# Embedding Methods for Recommenders

| System Design  |
|----|
|*Offline*  
User events → **embedding training** → item/user vectors (versioned) |
|*Storage*  
Embedding store + ANN index (same version) |
|*Online*  
Request → user vector → ANN top-K → ranking → rules → response |

  
<br>

Embedding families used in recommender systems:

1. **Co-occurrence / PMI + SVD** (fast baseline)
2. **Item2Vec** (sequence-based)
3. **Graph embeddings via random walks** (structure)
4. **Multimodal content embeddings fusion** (text/image signals, cold start)


## 0) Setup

In [1]:

import numpy as np
from numpy.random import default_rng
from collections import Counter
import math
import time

rng = default_rng(7)

def l2_normalize(x, axis=1, eps=1e-12):
    n = np.linalg.norm(x, axis=axis, keepdims=True)
    return x / np.maximum(n, eps)

def recall_at_k(query_emb, item_emb, positives, k=20):
    """Mean Recall@K for one positive per query (fast + simple)."""
    q = l2_normalize(query_emb, axis=1)
    it = l2_normalize(item_emb, axis=1)
    scores = q @ it.T
    topk = np.argpartition(-scores, kth=k-1, axis=1)[:, :k]
    hits = 0
    for i, pos in enumerate(positives):
        if int(pos) in topk[i]:
            hits += 1
    return hits / len(positives)


## 1) Synthetic data: users, items, sessions
Sessions are represented as item sequences with latent structure + popularity

In [2]:

# Size knobs
n_users = 1500
n_items = 400
latent_dim = 16

# Latent factors that drive "true" affinity
U_true = rng.normal(size=(n_users, latent_dim)).astype(np.float32)
V_true = rng.normal(size=(n_items, latent_dim)).astype(np.float32)

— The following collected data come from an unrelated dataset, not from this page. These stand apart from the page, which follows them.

lemma pvDropMirrors (cl : List String) (F : List (List String)) :
    ∀ (L : List (Int × Int)) (st : List (PySem.Set String) × String),
      (∀ p ∈ L, p.1 ≠ p.2) →
      (∀ l1 p l2, L = l1 ++ p :: l2 → p.2 < p.1 →
        pvSeen st.1 (pvPairSet cl p) = true ∨ (p.2, p.1) ∈ l1) →
      L.foldl (pvStepS cl F) st = (L.filter (fun p => decide (p.1 < p.2))).foldl (pvStepS cl F) st := by
  intro L
  induction L with
  | nil => intro st _ _; rfl
  | cons q L' ih =>
    intro st hne hmir
    by_cases hlt : q.1 < q.2
    · have hfil : (q :: L').filter (fun p => decide (p.1 < p.2))
          = q :: L'.filter (fun p => decide (p.1 < p.2)) := by
        simp [hlt]
      rw [hfil, List.foldl_cons, List.foldl_cons]
      apply ih
      · intro p hp; exact hne p (List.mem_cons_of_mem q hp)
      · intro l1 p l2 hL hplt
        rcases hmir (q :: l1) p l2 (by rw [hL]; rfl) hplt with h | h
        · left
          rcases pvStepS_fst cl F st q with he | he <;> rw [he]
          · exact h
          · exact pvSeen_mono _ _ _ h
        · rcases List.mem_cons.mp h with he | he
          · left
            have h1 : p.1 = q.2 := by
              have := congrArg Prod.snd he; simpa using this
            have h2 : p.2 = q.1 := by
              have := congrArg Prod.fst he; simpa using this
            have hs := pvSeen_step_self cl F st q
            have hs' := pvSeen_swap cl _ q.1 q.2 hs
            have hp : pvPairSet cl p = pvPairSet cl (q.2, q.1) := by
              rw [show p = (p.1, p.2) from rfl, h1, h2]
            rw [hp]
            exact hs'
          · right; exact he
    · have hneq := hne q (List.mem_cons_self)
      have hgt : q.2 < q.1 := by omega
      rcases hmir [] q L' rfl hgt with h | h
      · have hstep : pvStepS cl F st q = st := by
          unfold pvStepS; rw [if_pos h]
        have hfil : (q :: L').filter (fun p => decide (p.1 < p.2))
            = L'.filter (fun p => decide (p.1 < p.2)) := by
          simp [hlt]
        rw [hfil, List.foldl_cons, hstep]
        apply ih
        · intro p hp; exact hne p (List.mem_cons_of_mem q hp)
        · intro l1 p l2 hL hplt
          rcases hmir (q :: l1) p l2 (by rw [hL]; rfl) hplt with h' | h'
          · exact Or.inl h'
          · rcases List.mem_cons.mp h' with he | he
            · exfalso
              have h2 : p.2 = q.1 := by
                have := congrArg Prod.fst he; simpa using this
              have h1 : p.1 = q.2 := by
                have := congrArg Prod.snd he; simpa using this
              omega
            · exact Or.inr he
      · exact absurd h (List.not_mem_nil)

lemma pvFoldL_shift (cl : List String) (F : List (List String)) :
    ∀ (P : List (Int × Int)) (ps : List (PySem.Set String)) (ls : List String),
      P.foldl (pvStepL cl F) (ps, ls)
        = ((P.foldl (pvStepL cl F) (ps, [])).1, ls ++ (P.foldl (pvStepL cl F) (ps, [])).2) := by
  intro P
  induction P with
  | nil => intro ps ls; simp
  | cons q P' ih =>
    intro ps ls
    by_cases h : pvSeen ps (pvPairSet cl q) = true
    · have h1 : pvStepL cl F (ps, ls) q = (ps, ls) := by simp [pvStepL, h]
      have h2 : pvStepL cl F (ps, []) q = (ps, ([] : List String)) := by simp [pvStepL, h]
      rw [List.foldl_cons, List.foldl_cons, h1, h2]
      exact ih ps ls
    · have h1 : pvStepL cl F (ps, ls) q = (ps ++ [pvPairSet cl q], ls ++ [pvLine cl F q]) := by
        simp [pvStepL, h]
      have h2 : pvStepL cl F (ps, []) q = (ps ++ [pvPairSet cl q], [pvLine cl F q]) := by
        simp [pvStepL, h]
      rw [List.foldl_cons, List.foldl_cons, h1, h2,
          ih (ps ++ [pvPairSet cl q]) (ls ++ [pvLine cl F q]),
          ih (ps ++ [pvPairSet cl q]) [pvLine cl F q]]
      simp

lemma pvFoldS_eq (cl : List String) (F : List (List String)) :
    ∀ (P : List (Int × Int)) (ps : List (PySem.Set String)) (s : String),
      P.foldl (pvStepS cl F) (ps, s)
        = ((P.foldl (pvStepL cl F) (ps, [])).1,
           s ++ pvConcatNL ((P.foldl (pvStepL cl F) (ps, [])).2)) := by
  intro P
  induction P with
  | nil =>
    intro ps s
    show (ps, s) = (ps, s ++ pvConcatNL [])
    have h0 : s ++ pvConcatNL [] = s := String.append_empty
    rw [h0]
  | cons q P' ih =>
    intro ps s
    by_cases h : pvSeen ps (pvPairSet cl q) = true
    · have h1 : pvStepS cl F (ps, s) q = (ps, s) := by simp [pvStepS, h]
      have h2 : pvStepL cl F (ps, []) q = (ps, ([] : List String)) := by simp [pvStepL, h]
      rw [List.foldl_cons, List.foldl_cons, h1, h2]
      exact ih ps s
    · have h1 : pvStepS cl F (ps, s) q = (ps ++ [pvPairSet cl q], s ++ (pvLine cl F q ++ "\n")) := by
        simp [pvStepS, h]
      have h2 : pvStepL cl F (ps, []) q = (ps ++ [pvPairSet cl q], [pvLine cl F q]) := by
        simp [pvStepL, h]
      rw [List.foldl_cons, List.foldl_cons, h1, h2,
          ih (ps ++ [pvPairSet cl q]) (s ++ (pvLine cl F q ++ "\n")),
          pvFoldL_shift cl F P' (ps ++ [pvPairSet cl q]) [pvLine cl F q]]
      have hc : pvConcatNL (pvLine cl F q :: (P'.foldl (pvStepL cl F) (ps ++ [pvPairSet cl q], [])).2)
          = pvLine cl F q ++ "\n" ++ pvConcatNL ((P'.foldl (pvStepL cl F) (ps ++ [pvPairSet cl q], [])).2) := rfl
      simp only [List.singleton_append, hc]
      simp [String.append_assoc]

lemma pvMem_foldL (cl : List String) (F : List (List String)) :
    ∀ (P : List (Int × Int)) (ps : List (PySem.Set String)) (ls : List String) (l : String),
      l ∈ (P.foldl (pvStepL cl F) (ps, ls)).2 → l ∈ ls ∨ ∃ p ∈ P, l = pvLine cl F p := by
  intro P
  induction P with
  | nil => intro ps ls l h; exact Or.inl h
  | cons q P' ih =>
    intro ps ls l h
    rw [List.foldl_cons] at h
    unfold pvStepL at h
    split_ifs at h with hs
    · rcases ih ps ls l h with h' | ⟨p, hp, he⟩
      · exact Or.inl h'
      · exact Or.inr ⟨p, List.mem_cons_of_mem q hp, he⟩
    · rcases ih _ _ l h with h' | ⟨p, hp, he⟩
      · rcases List.mem_append.mp h' with h'' | h''
        · exact Or.inl h''
        · exact Or.inr ⟨q, List.mem_cons_self, by simpa using h''⟩
      · exact Or.inr ⟨p, List.mem_cons_of_mem q hp, he⟩


lemma pvFlatMapIf {α : Type} (l : List α) (P : α → Prop) [DecidablePred P] :
    l.flatMap (fun x => if P x then [x] else []) = l.filter (fun x => decide (P x)) := by
  induction l with
  | nil => rfl
  | cons a t ih =>
    rw [List.flatMap_cons, List.filter_cons, ih]
    by_cases h : P a
    · simp [h]
    · simp [h]

lemma pvFlatMapIfMap {α β : Type} (l : List (β × α)) (P : α → Prop) [DecidablePred P] :
    l.flatMap (fun p => if P p.2 then [p.1] else [])
      = (l.filter (fun p => decide (P p.2))).map (fun p => p.1) := by
  induction l with
  | nil => rfl
  | cons a t ih =>
    rw [List.flatMap_cons, List.filter_cons, ih]
    by_cases h : P a.2
    · simp [h]
    · simp [h]

lemma pvIndexD_eq (F : List (List String)) :
    pvIndexD F
      = ((PySem.List.enumerate F).flatMap (fun p => (PySem.List.dedup p.2).map (fun nm => (nm, p.1)))).foldl
          (fun d q => d.modify q.1 [] (fun l => l ++ [q.2])) PySem.Dict.empty := by
  unfold pvIndexD
  rw [List.foldl_flatMap]
  simp [List.foldl_map]

lemma pvFilterSingle (nm : String) (p : Int × List String) :
    ((PySem.List.dedup p.2).map (fun s => (s, p.1))).filter (fun q => q.1 == nm)
      = if nm ∈ p.2 then [(nm, p.1)] else [] := by
  rw [List.filter_map]
  rw [show ((fun q : String × Int => q.1 == nm) ∘ fun s => (s, p.1)) = fun s => s == nm from rfl]
  rw [List.filter_beq]
  by_cases h : nm ∈ p.2
  · rw [List.count_eq_one_of_mem (PySem.List.nodup_dedup p.2) ((PySem.List.mem_dedup p.2 nm).mpr h)]
    simp [h]
  · rw [List.count_eq_zero_of_not_mem (fun hc => h ((PySem.List.mem_dedup p.2 nm).mp hc))]
    simp [h]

# Item popularity (long tail)
pop = rng.power(a=2.0, size=n_items).astype(np.float32)
pop = pop / pop.sum()

def sample_item_for_user(u_id):
    # mixture: latent affinity + popularity
    scores = U_true[u_id] @ V_true.T
    scores = (scores - scores.max())
    p_aff = np.exp(scores).astype(np.float64)
    p_aff = p_aff / p_aff.sum()
    p = 0.8 * p_aff + 0.2 * pop
    return int(rng.choice(n_items, p=p))

# Build sessions (sequences). Scores: views/clicks in one visit.
n_sessions = 7000
session_len = 20

sessions = []
for _ in range(n_sessions):
    u = int(rng.integers(0, n_users))
    seq = [sample_item_for_user(u) for _ in range(session_len)]
    sessions.append(seq)

flat = [i for s in sessions for i in s]
item_counts = Counter(flat)

print("sessions:", len(sessions), "avg len:", round(np.mean([len(s) for s in sessions]), 2))
print("top items:", item_counts.most_common(5))


sessions: 7000 avg len: 20.0
top items: [(102, 2898), (156, 2463), (308, 2029), (28, 2012), (139, 1981)]


## 2) Method A: Co-occurrence → PMI → SVD embedding
Baseline, often hard to beat.

Steps:
- Count item-item co-occurrence within a context window
- Convert to PPMI (positive PMI)
- Run SVD to get dense vectors

In [3]:

def build_cooccurrence(sessions, n_items, window=5):
    C = np.zeros((n_items, n_items), dtype=np.float32)
    for seq in sessions:
        L = len(seq)
        for i, center in enumerate(seq):
            left = max(0, i-window)
            right = min(L, i+window+1)
            for j in range(left, right):
                if j == i:
                    continue
                context = seq[j]
                C[center, context] += 1.0
    return C

t0 = time.time()
C = build_cooccurrence(sessions, n_items, window=5)
print("cooc built in", round(time.time()-t0, 2), "s; nnz≈", int((C > 0).sum()))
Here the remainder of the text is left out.